> _Materials provided_
Segment Open

-- pv_equiv track=rewrite | github.com/thisisharrison/preface-django-wordle | project/wordle_app/utils.py | attempts_to_unique_dict
-- ===== SOURCE A (Python) =====
-- from functools import reduce
--
-- def attempts_to_unique_dict(attempts_list):
--     order = {"absent": 0, "present": 1, "correct": 2}
--
--     def add_to_dict(summary, word):
--         for char, state in word:
--             if char in summary and order[state] > order[summary[char]]:
--                 summary[char] = state
--             elif char not in summary:
--                 summary[char] = state
--         return summary
--
--     return reduce(add_to_dict, attempts_list, {})
-- ===== SOURCE B (Python) =====
-- def attempts_to_unique_dict(attempts_list):
--     order = {"absent": 0, "present": 1, "correct": 2}
--
--     # pass 1: group every occurrence's state by character, in first-seen order
--     groups = {}
--     for word in attempts_list:
--         for char, state in word:
--             groups.setdefault(char, []).append(state)
--
--     # pass 2: per character, reduce its occurrence states to the best one
--     def best(states):
--         b = states[0]
--         for s in states[1:]:
--             if order[s] > order[b]:
--                 b = s
--         return b
--
--     return {char: best(states) for char, states in groups.items()}
-- ===== Notes on version B (the rewrite author's own statement) =====
-- stated objective: alternative
-- what changed: B replaces A's single interleaved reduce that updates a char->state dict in place by a two-pass group-then-reduce: pass 1 groups all occurrence states per character (setdefault/append) in first-seen order, pass 2 reduces each character's state list to its max-priority state independently.
import Mathlib
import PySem

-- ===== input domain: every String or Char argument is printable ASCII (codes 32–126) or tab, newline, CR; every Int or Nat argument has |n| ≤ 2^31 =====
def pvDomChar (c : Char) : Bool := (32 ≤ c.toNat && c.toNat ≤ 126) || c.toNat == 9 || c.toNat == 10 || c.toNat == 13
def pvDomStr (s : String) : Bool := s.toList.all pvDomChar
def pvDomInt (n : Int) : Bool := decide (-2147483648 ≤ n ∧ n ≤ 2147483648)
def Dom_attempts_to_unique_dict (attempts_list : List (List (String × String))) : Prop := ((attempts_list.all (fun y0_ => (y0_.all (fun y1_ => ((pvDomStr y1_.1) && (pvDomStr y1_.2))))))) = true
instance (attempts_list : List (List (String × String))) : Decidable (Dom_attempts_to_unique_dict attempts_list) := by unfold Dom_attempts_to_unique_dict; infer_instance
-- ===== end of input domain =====

-- B merges the attempts by a two-pass group-then-reduce (group states per char, then take each
-- char's max-priority state) instead of A's single interleaved dict-update reduce; same values.

-- shared helper: the literal dict order = {"absent": 0, "present": 1, "correct": 2} of both Pythons.
def pvOrder : PySem.Dict String Int := PySem.Dict.ofList [("absent", 0), ("present", 1), ("correct", 2)]

-- order[s]; on a key outside the dict Python raises KeyError — those lookups are excluded by Pre_,
-- the total port returns -1 there.
def pvOrd (s : String) : Int := pvOrder.getD s (-1)

-- ===== PORT A =====
-- body of A's add_to_dict for one (char, state) pair; branches in A's order.
def pvAStep (summary : PySem.Dict String String) (p : String × String) : PySem.Dict String String :=
  if summary.contains p.1 && decide (pvOrd p.2 > pvOrd (summary.getD p.1 "")) then
    summary.insert p.1 p.2
  else if summary.contains p.1 = false then
    summary.insert p.1 p.2
  else
    summary

def attempts_to_unique_dict (attempts_list : List (List (String × String))) : List (String × String) :=
  (attempts_list.foldl (fun summary word => word.foldl pvAStep summary) PySem.Dict.empty).items

-- ===== PORT B =====
-- groups.setdefault(char, []).append(state)
def pvBStep (g : PySem.Dict String (List String)) (p : String × String) : PySem.Dict String (List String) :=
  g.modify p.1 [] (· ++ [p.2])

-- best(states): b = states[0], then scan states[1:] keeping the higher-priority state.
-- states[0] on [] is unreachable (every group is nonempty); the port returns "" there.
def pvBest (states : List String) : String :=
  match states with
  | [] => ""
  | b :: rest => rest.foldl (fun b s => if pvOrd s > pvOrd b then s else b) b

def attempts_to_unique_dict_alt (attempts_list : List (List (String × String))) : List (String × String) :=
  let groups := attempts_list.foldl (fun g word => word.foldl pvBStep g) PySem.Dict.empty
  groups.items.map (fun p => (p.1, pvBest p.2))

-- ===== PRECONDITION & SPEC =====
-- Python A raises KeyError (order[state]) exactly when some character occurs in ≥ 2 (char, state)
-- pairs and one of its states is not "absent"/"present"/"correct"; B raises there too. Pre_ admits
-- exactly the inputs on which both Pythons return.
def Pre_attempts_to_unique_dict (attempts_list : List (List (String × String))) : Prop :=
  ∀ p ∈ attempts_list.flatMap id,
    (attempts_list.flatMap id).countP (fun q => q.1 == p.1) ≤ 1 ∨
      p.2 ∈ ["absent", "present", "correct"]

instance (attempts_list : List (List (String × String))) : Decidable (Pre_attempts_to_unique_dict attempts_list) := by
  unfold Pre_attempts_to_unique_dict; infer_instance

def pvWitness_attempts_to_unique_dict : (List (List (String × String))) :=
  [[("a", "present")], [("a", "correct"), ("b", "absent")]]

def Spec_attempts_to_unique_dict (attempts_list : List (List (String × String))) (out : List (String × String)) : Prop := out = attempts_to_unique_dict_alt attempts_list
instance (attempts_list : List (List (String × String))) (out : List (String × String)) : Decidable (Spec_attempts_to_unique_dict attempts_list out) := by unfold Spec_attempts_to_unique_dict; infer_instance

-- ===== CLAIM (what is proved, stated in full; the proofs are below) =====
def Claim_equal_attempts_to_unique_dict : Prop := ∀ (attempts_list : List (List (String × String))), Dom_attempts_to_unique_dict attempts_list → Pre_attempts_to_unique_dict attempts_list → Spec_attempts_to_unique_dict attempts_list (attempts_to_unique_dict attempts_list)

-- ===== LEMMAS AND PROOFS =====

-- one pair-step of A, seen through get?
lemma pvAStep_get? (d : PySem.Dict String String) (p : String × String) (c : String) :
    (pvAStep d p).get? c =
      if c = p.1 then
        some (match d.get? p.1 with
              | none => p.2
              | some b => if pvOrd p.2 > pvOrd b then p.2 else b)
      else d.get? c := by
  unfold pvAStep
  rw [PySem.Dict.contains_eq_isSome_get?]
  cases h : d.get? p.1 with
  | none => simp [PySem.Dict.get?_insert]
  | some b =>
    rw [PySem.Dict.getD_of_get?_eq_some d _ h]
    by_cases hgt : pvOrd p.2 > pvOrd b
    · simp [hgt, PySem.Dict.get?_insert]
    · simp [hgt]
      intro hc; subst hc; exact h

-- A's fold, seen through get?: per character it is a left fold over that character's states
lemma foldA_get? (l : List (String × String)) (d : PySem.Dict String String) (c : String) :
    (l.foldl pvAStep d).get? c =
      ((l.filter (fun q => q.1 == c)).map (·.2)).foldl
        (fun o s => some (match o with | none => s | some b => if pvOrd s > pvOrd b then s else b))
        (d.get? c) := by
  induction l generalizing d with
  | nil => rfl
  | cons p l ih =>
    simp only [List.foldl_cons, ih, List.filter_cons]
    by_cases hc : p.1 = c
    · subst hc
      simp [pvAStep_get?]
    · have hb : (p.1 == c) = false := by simp [hc]
      simp [hb, pvAStep_get?, Ne.symm hc]

-- the option-fold of A's updates equals B's best-scan once the accumulator is some
lemma foldOb_some (rest : List String) (b : String) :
    rest.foldl
        (fun o s => some (match o with | none => s | some b => if pvOrd s > pvOrd b then s else b))
        (some b)
      = some (rest.foldl (fun b s => if pvOrd s > pvOrd b then s else b) b) := by
  induction rest generalizing b with
  | nil => rfl
  | cons s rest ih => simp [List.foldl_cons, ih]

lemma foldOb_none_eq_best (sts : List String) (h : sts ≠ []) :
    sts.foldl
        (fun o s => some (match o with | none => s | some b => if pvOrd s > pvOrd b then s else b))
        none
      = some (pvBest sts) := by
  cases sts with
  | nil => exact absurd rfl h
  | cons b rest => simpa [pvBest] using foldOb_some rest b

-- keys of A's fold: the distinct characters in first-seen order
lemma keys_foldA (l : List (String × String)) (d : PySem.Dict String String) :
    (l.foldl pvAStep d).keys = PySem.Set.update d.keys (l.map (·.1)) := by
  induction l generalizing d with
  | nil => rfl
  | cons p l ih =>
    simp only [List.foldl_cons, List.map_cons, PySem.Set.update, ih]
    congr 1
    unfold pvAStep PySem.Set.add
    by_cases hc : d.contains p.1
    · have hm : p.1 ∈ d.keys := (PySem.Dict.contains_iff_mem_keys d p.1).mp hc
      by_cases hgt : decide (pvOrd p.2 > pvOrd (d.getD p.1 "")) = true
      · simp [hc, hgt, PySem.Dict.keys_insert_of_contains d _ hc, hm]
      · simp [hc, hgt, hm]
    · have hb : d.contains p.1 = false := by simpa using hc
      have hm : p.1 ∉ d.keys := fun h => hc ((PySem.Dict.contains_iff_mem_keys d p.1).mpr h)
      simp [hb, PySem.Dict.keys_insert_of_not_contains d _ hb, hm]

-- keys of B's grouping fold: the same distinct characters
lemma keys_foldB (l : List (String × String)) (d : PySem.Dict String (List String)) :
    (l.foldl pvBStep d).keys = PySem.Set.update d.keys (l.map (·.1)) := by
  induction l generalizing d with
  | nil => rfl
  | cons p l ih =>
    simp only [List.foldl_cons, List.map_cons, PySem.Set.update, ih]
    congr 1
    unfold pvBStep PySem.Dict.modify PySem.Set.add
    by_cases hc : d.contains p.1
    · have hm : p.1 ∈ d.keys := (PySem.Dict.contains_iff_mem_keys d p.1).mp hc
      simp [PySem.Dict.keys_insert_of_contains d _ hc, hm]
    · have hb : d.contains p.1 = false := by simpa using hc
      have hm : p.1 ∉ d.keys := fun h => hc ((PySem.Dict.contains_iff_mem_keys d p.1).mpr h)
      simp [PySem.Dict.keys_insert_of_not_contains d _ hb, hm]

-- a dict with nodup keys is its keys list paired with its lookups
lemma items_eq_map_keys {V : Type} (d : PySem.Dict String V) (h : d.keys.Nodup) (dfl : V) :
    d.items = d.keys.map (fun k => (k, d.getD k dfl)) := by
  unfold PySem.Dict.keys
  rw [List.map_map]
  conv_lhs => rw [← List.map_id d.items]
  refine List.map_congr_left ?_
  rintro ⟨k, v⟩ hp
  have := PySem.Dict.getD_of_mem_items d hp h dfl
  simp [this]

-- the two ports agree on every input
lemma ports_eq (al : List (List (String × String))) :
    attempts_to_unique_dict al = attempts_to_unique_dict_alt al := by
  unfold attempts_to_unique_dict attempts_to_unique_dict_alt
  rw [show (al.foldl (fun summary word => word.foldl pvAStep summary) PySem.Dict.empty)
        = ((al.flatMap id).foldl pvAStep PySem.Dict.empty) by
      rw [List.foldl_flatMap]; rfl]
  rw [show (al.foldl (fun g word => word.foldl pvBStep g) PySem.Dict.empty)
        = ((al.flatMap id).foldl pvBStep PySem.Dict.empty) by
      rw [List.foldl_flatMap]; rfl]
  set fl := al.flatMap id with hfl
  set S := fl.foldl pvAStep PySem.Dict.empty with hS
  set G := fl.foldl pvBStep PySem.Dict.empty with hG
  show S.items = G.items.map (fun p => (p.1, pvBest p.2))
  have hkS : S.keys = PySem.Set.ofList (fl.map (·.1)) := by
    rw [hS, keys_foldA, PySem.Dict.keys_empty]; rfl
  have hkG : G.keys = PySem.Set.ofList (fl.map (·.1)) := by
    rw [hG, keys_foldB, PySem.Dict.keys_empty]; rfl
  have hndS : S.keys.Nodup := by rw [hkS]; exact PySem.Set.nodup_ofList _
  have hndG : G.keys.Nodup := by rw [hkG]; exact PySem.Set.nodup_ofList _
  rw [items_eq_map_keys S hndS "", items_eq_map_keys G hndG [], List.map_map]
  rw [hkS, hkG]
  refine List.map_congr_left ?_
  intro k hk
  have hk' : k ∈ fl.map (·.1) := (PySem.Set.mem_ofList _ _).mp hk
  -- G's group for k is exactly k's state list
  have hGk : G.getD k [] = (fl.filter (fun q => q.1 == k)).map (·.2) := by
    have : G = fl.foldl (fun d p => d.modify p.1 [] fun x => x ++ [p.2]) PySem.Dict.empty := by
      rw [hG]; rfl
    rw [this, PySem.Dict.getD_foldl_modify_append, PySem.Dict.getD_empty, List.nil_append]
  -- k's state list is nonempty
  have hne : (fl.filter (fun q => q.1 == k)).map (·.2) ≠ [] := by
    obtain ⟨p, hp, hpk⟩ := List.mem_map.mp hk'
    have : p ∈ fl.filter (fun q => q.1 == k) := by
      simp [List.mem_filter, hp, hpk]
    intro hnil
    rw [List.map_eq_nil_iff.mp hnil] at this
    exact (List.not_mem_nil) this
  -- S's value at k is best of that list
  have hSk : S.get? k = some (pvBest ((fl.filter (fun q => q.1 == k)).map (·.2))) := by
    rw [hS, foldA_get?, PySem.Dict.get?_empty, foldOb_none_eq_best _ hne]
  simp only [Function.comp]
  rw [PySem.Dict.getD_eq_get?_getD, hSk, hGk]
  rfl

-- ===== VERDICT (by name: the statement is the Claim_ definition above) =====
theorem attempts_to_unique_dict_spec : Claim_equal_attempts_to_unique_dict := by
  intro al _ _
  unfold Spec_attempts_to_unique_dict
  exact ports_eq al
lemma pvComplete {nsc : PySem.Dict String (PySem.Dict String Int)} {S : String} {t0 hE : Int}
    {d : PySem.Dict String Int} (hc : PvClosed nsc hE d) (hst : PvStartHas S t0 d)
    {v : String} {a : Int} (h : PvValid nsc S t0 hE v a) :
    ∃ dv, d.get? v = some dv ∧ dv ≤ a := by
  induction h with
  | base => exact hst
  | step nbrs _ hu hv hta hhe ih =>
    rcases ih with ⟨du, hdu, hle⟩
    exact hc _ du nbrs _ _ hdu hu hv (le_trans hle hta) hhe

theorem pvA_isAns (sc : List (String × List (String × Int))) (S en : String) (t0 hE : Int) :
    PvIsAns (pvDecode sc) S t0 hE en (shortest_path_algoithm sc S en t0 hE) := by
  have hrw : shortest_path_algoithm sc S en t0 hE =
      pvLoopA (pvDecode sc) en t0 hE (pvFuelA (pvDecode sc) S)
        [(t0, S, [(S, t0)])] PySem.Dict.empty := rfl
  rw [hrw]
  set nsc := pvDecode sc with hnsc
  refine pvLoopA_isAns nsc S en t0 hE (pvInner_decode sc) _ _ _ ?_ ?_
  · refine ⟨?_, ?_, ?_, ?_, PySem.Dict.get?_empty en, ?_⟩
    · intro e he
      rcases List.mem_singleton.mp he with rfl
      exact PvValid.base
    · intro x tx hx
      rw [PySem.Dict.get?_empty] at hx
      cases hx
    · intro x tx hx
      rw [PySem.Dict.get?_empty] at hx
      cases hx
    · intro x tx hx
      rw [PySem.Dict.get?_empty] at hx
      cases hx
    · exact Or.inr ⟨(t0, S, [(S, t0)]), List.mem_singleton.mpr rfl, rfl, le_refl t0⟩
  · have hcnt : ((pvVerts nsc S).filter
        (fun v => ((PySem.Dict.empty : PySem.Dict String Int).get? v).isNone)).length
        ≤ (pvVerts nsc S).length := List.length_filter_le _ _
    have hprod : ((pvVerts nsc S).filter
        (fun v => ((PySem.Dict.empty : PySem.Dict String Int).get? v).isNone)).length
          * (pvEdgesA nsc + 1)
        ≤ (pvVerts nsc S).length * (pvEdgesA nsc + 1) :=
      Nat.mul_le_mul_right _ hcnt
    unfold pvMeasA pvFuelA
    simp only [List.length_singleton]
    omega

Segment Closed

> _Your assignment_
Lines from the entries that contain the word "priority" are what the answer must hold.

> _Solution to the problem_
-- what changed: B replaces A's single interleaved reduce that updates a char->state dict in place by a two-pass group-then-reduce: pass 1 groups all occurrence states per character (setdefault/append) in first-seen order, pass 2 reduces each character's state list to its max-priority state independently.
-- char's max-priority state) instead of A's single interleaved dict-update reduce; same values.
-- best(states): b = states[0], then scan states[1:] keeping the higher-priority state.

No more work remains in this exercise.